Purpose : To evaluate the expression of galectin-1 (Gal-1) and -3 (Gal-3) in the keratoconus (KC) diagnosed patients and riboflavin and ultraviolet light effect on human keratocytes cultivated in vitro.

Methods : Tear fluid and conjunctival impression cytology specimens from control and KC patients with and without atopy (n = 10/group) were used to evaluate Gal-1 and Gal-3 expression by immunofluorescence and ELISA. Primary human keratocytes were isolated by digestion in collagenase from surgically removed corneas of five normal human corneal buttons and cultured in DMEM/Ham's F12 medium supplemented with 2 % fetal bovine serum. These cells were evaluated under two experimental conditions: control and submitted to the application of UVA light and riboflavin 0.1% for 30 minutes called cross-linking (CXL). After 24 hours of CXL, expression of Gal-1 and Gal-3 in the and their supernatants was performed using immunofluorescence and ELISA; multiplex assay was also done to detect inflammatory biomarkers in supernatants. Student’s t-test was used for statistical analysis.

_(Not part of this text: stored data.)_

-- pv_equiv track=rewrite | github.com/azvero/domoticz-hive | plugin.py | find_key_in_list
-- ===== SOURCE A (Python) =====
-- def find_key_in_list(d, value):
--     if isinstance(d, list):
--         t = list(d)
--         for v in d:
--             if isinstance(v, dict):
--                 p = find_key(v, value)
--                 if not p:
--                     t.remove(v)
--         return t
--
-- def find_key(d, value):
--     for (k, v) in d.items():
--         if isinstance(v, dict):
--             p = find_key(v, value)
--             if p:
--                 return [k] + p
--         elif v == value:
--             return [k]
-- ===== SOURCE B (Python) =====
-- def find_key_in_list(d, value):
--     if not isinstance(d, list):
--         return None
--     result = []
--     for item in d:
--         if not isinstance(item, dict):
--             result.append(item)
--             continue
--         stack = [item]
--         found = False
--         while stack and not found:
--             cur = stack.pop()
--             for v in cur.values():
--                 if isinstance(v, dict):
--                     stack.append(v)
--                 elif v == value:
--                     found = True
--                     break
--         if found:
--             result.append(item)
--     return result
-- ===== Notes on version B (the rewrite author's own statement) =====
-- stated objective: simpler
-- what changed: B appends matching elements to a fresh result list, deciding membership with an iterative explicit-stack DFS over each dict's values, instead of A's copy-then-remove loop calling the recursive find_key; this removes the quadratic list.remove scans.
import Mathlib
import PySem

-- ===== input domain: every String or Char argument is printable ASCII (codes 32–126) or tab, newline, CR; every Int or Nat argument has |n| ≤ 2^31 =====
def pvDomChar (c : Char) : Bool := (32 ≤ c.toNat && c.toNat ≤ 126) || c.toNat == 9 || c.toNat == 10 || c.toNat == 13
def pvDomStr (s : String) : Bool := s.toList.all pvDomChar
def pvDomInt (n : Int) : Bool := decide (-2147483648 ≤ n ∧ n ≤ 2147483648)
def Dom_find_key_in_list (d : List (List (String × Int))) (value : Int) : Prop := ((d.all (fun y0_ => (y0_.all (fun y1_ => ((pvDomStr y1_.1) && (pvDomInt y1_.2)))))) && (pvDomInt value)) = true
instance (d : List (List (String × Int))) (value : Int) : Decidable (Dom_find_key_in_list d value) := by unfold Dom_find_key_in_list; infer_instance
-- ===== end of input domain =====

-- B filters with an iterative stack DFS into a fresh list instead of A's copy-then-remove loop
-- over the recursive find_key; the dicts here hold only Int values, so the nested-dict branches
-- of both Pythons are vacuous at this type (noted at each port).

-- ===== PORT A =====
-- A dict[str,int] arrives as an association list; Python's dict collapses duplicate keys
-- (first position, last value), which PySem.Dict.ofList reproduces.
def dItems (v : List (String × Int)) : List (String × Int) := (PySem.Dict.ofList v).items

-- find_key: values are Int, never dicts, so the isinstance(v, dict) recursion branch never fires.
def findKeyA (value : Int) : List (String × Int) → Option (List String)
  | [] => none
  | (k, w) :: rest => if w == value then some [k] else findKeyA value rest

-- t.remove(v): drop the first element Python-== to v; Python would raise ValueError on a miss,
-- which cannot happen in A's loop (proved via the invariant below), so the [] case is unreachable.
def removeFirst (eq : List (String × Int) → Bool) : List (List (String × Int)) → List (List (String × Int))
  | [] => []
  | x :: rest => if eq x then rest else x :: removeFirst eq rest

-- Python's dict ==: same key→value mapping, order-insensitive; on items lists (unique keys)
-- that is pair-set equality.
def dictEqPy (v w : List (String × Int)) : Bool :=
  (dItems v).all (fun p => decide (p ∈ dItems w)) && (dItems w).all (fun p => decide (p ∈ dItems v))

def find_key_in_list (d : List (List (String × Int))) (value : Int) : List (List (String × Int)) :=
  d.foldl (fun t v => if (findKeyA value (dItems v)).isSome then t else removeFirst (dictEqPy v) t) d

-- ===== PORT B =====
-- B's while-stack loop; values are Int, never dicts, so nothing is ever pushed onto the stack.
def hasValueB (value : Int) : List (List (String × Int)) → Bool
  | [] => false
  | cur :: stack =>
    if ((PySem.Dict.ofList cur).values.any (fun w => w == value)) then true
    else hasValueB value stack

def find_key_in_list_alt (d : List (List (String × Int))) (value : Int) : List (List (String × Int)) :=
  d.foldl (fun result item => if hasValueB value [item] then result ++ [item] else result) []

-- ===== PRECONDITION & SPEC =====
def Spec_find_key_in_list (d : List (List (String × Int))) (value : Int) (out : List (List (String × Int))) : Prop := out = find_key_in_list_alt d value
instance (d : List (List (String × Int))) (value : Int) (out : List (List (String × Int))) : Decidable (Spec_find_key_in_list d value out) := by unfold Spec_find_key_in_list; infer_instance

-- ===== CLAIM (what is proved, stated in full; the proofs are below) =====
def Claim_equal_find_key_in_list : Prop := ∀ (d : List (List (String × Int))) (value : Int), Dom_find_key_in_list d value → Spec_find_key_in_list d value (find_key_in_list d value)

-- ===== LEMMAS AND PROOFS =====

-- the predicate both sides filter by
def keepP (value : Int) (v : List (String × Int)) : Bool := (dItems v).any (fun p => p.2 == value)

lemma findKeyA_isSome (value : Int) (l : List (String × Int)) :
    (findKeyA value l).isSome = l.any (fun p => p.2 == value) := by
  induction l with
  | nil => rfl
  | cons p rest ih =>
    obtain ⟨k, w⟩ := p
    by_cases h : w == value <;> simp [findKeyA, h, ih]

lemma hasValueB_single (value : Int) (v : List (String × Int)) :
    hasValueB value [v] = keepP value v := by
  have hv : (PySem.Dict.ofList v).values.any (fun w => w == value) = keepP value v := by
    simp only [keepP, dItems, PySem.Dict.values, List.any_map]; rfl
  cases h : keepP value v <;> simp [hasValueB, hv, h]

lemma dictEqPy_refl (v : List (String × Int)) : dictEqPy v v = true := by
  simp [dictEqPy]

lemma keepP_of_dictEqPy {v w : List (String × Int)} (value : Int) (h : dictEqPy v w = true) :
    keepP value v = keepP value w := by
  simp only [dictEqPy, Bool.and_eq_true, List.all_eq_true, decide_eq_true_eq] at h
  obtain ⟨h1, h2⟩ := h
  simp only [keepP]
  cases hb : (dItems w).any (fun p => p.2 == value) <;>
    simp only [List.any_eq_true, List.any_eq_false] at hb ⊢
  · intro p hp; exact hb p (h1 p hp)
  · obtain ⟨p, hp, hq⟩ := hb; exact ⟨p, h2 p hp, hq⟩

lemma removeFirst_append {eq : List (String × Int) → Bool} {acc l : List (List (String × Int))}
    (h : ∀ x ∈ acc, eq x = false) :
    removeFirst eq (acc ++ l) = acc ++ removeFirst eq l := by
  induction acc with
  | nil => rfl
  | cons a rest ih =>
    have ha := h a (by simp)
    simp only [List.cons_append, removeFirst, ha, Bool.false_eq_true, if_false]
    rw [ih (fun x hx => h x (List.mem_cons_of_mem _ hx))]

lemma loopA (value : Int) (rest acc : List (List (String × Int)))
    (hacc : ∀ x ∈ acc, keepP value x = true) :
    rest.foldl (fun t v => if (findKeyA value (dItems v)).isSome then t else removeFirst (dictEqPy v) t) (acc ++ rest)
      = acc ++ rest.filter (keepP value) := by
  induction rest generalizing acc with
  | nil => simp
  | cons v rest' ih =>
    have hfk : (findKeyA value (dItems v)).isSome = keepP value v :=
      findKeyA_isSome value (dItems v)
    rw [List.foldl_cons, hfk]
    by_cases hv : keepP value v = true
    · rw [hv, if_pos rfl, show acc ++ v :: rest' = (acc ++ [v]) ++ rest' by simp,
        ih (acc ++ [v]) ?_]
      · simp [hv]
      · intro x hx
        rcases List.mem_append.mp hx with h | h
        · exact hacc x h
        · rw [List.mem_singleton.mp h]; exact hv
    · rw [if_neg (by simp [hv])]
      have hrm : removeFirst (dictEqPy v) (acc ++ v :: rest') = acc ++ rest' := by
        rw [removeFirst_append ?_]
        · simp [removeFirst, dictEqPy_refl]
        · intro x hx
          cases hdx : dictEqPy v x with
          | false => rfl
          | true =>
            exact absurd ((keepP_of_dictEqPy value hdx).trans (hacc x hx)) hv
      rw [hrm, ih acc hacc]
      simp [hv]

lemma altB (value : Int) (d : List (List (String × Int))) :
    find_key_in_list_alt d value = d.filter (keepP value) := by
  unfold find_key_in_list_alt
  induction d using List.reverseRecOn with
  | nil => rfl
  | append_singleton l x ih =>
    rw [List.foldl_append, List.foldl_cons, List.foldl_nil, ih, List.filter_append]
    by_cases h : keepP value x = true <;> simp [hasValueB_single, h]

-- ===== VERDICT (by name: the statement is the Claim_ definition above) =====
theorem find_key_in_list_spec : Claim_equal_find_key_in_list := by
  intro d value _
  unfold Spec_find_key_in_list find_key_in_list
  rw [altB]
  simpa using loopA value d [] (by simp)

Results : Atopic KC patients exhibited increased levels of Gal-1 in the tear fluids (14.5±3 ng/mL, p>0.05) and epithelial cells of bulbar conjunctiva (130±3 arbitrary units, p<0.001) compared to control (9.8±0.5 and 87±1.6, respectively). On the other hand, non-atopic KC patients exhibited increased levels of Gal-3 in the tear fluid (70±16 ng/mL, p<0.05), but decreased endogenous expression in conjunctival epithelial cells. In in vitro experiments, keratocytes exhibited intense nuclear Gal-1 expression while Gal-3 was localized especially in the cytoplasm and both were strongly diminished after 24 hours of CXL. Further, CXL induced significant release of Gal-1 in the cell supernatants (116±18 ng/mL, p<0.05) and decreased inflammatory biomarkers as IL-6, IL-8, MMP-2 and MMP-9. Gal-3 levels was not detected in the keratocyte supernatants

Conclusions : Gal-1 and Gal-3 represent new interesting biomarkers as revealed by their different expression patterns in atopic and non-atopic KC patients. CXL has immunosuppressive effect on keratocytes by reducing the release of cytokines and MMPs and increased anti-inflammatory protein Gal-1.

This is an abstract that was submitted for the 2017 ARVO Annual Meeting, held in Baltimore, MD, May 7-11, 2017.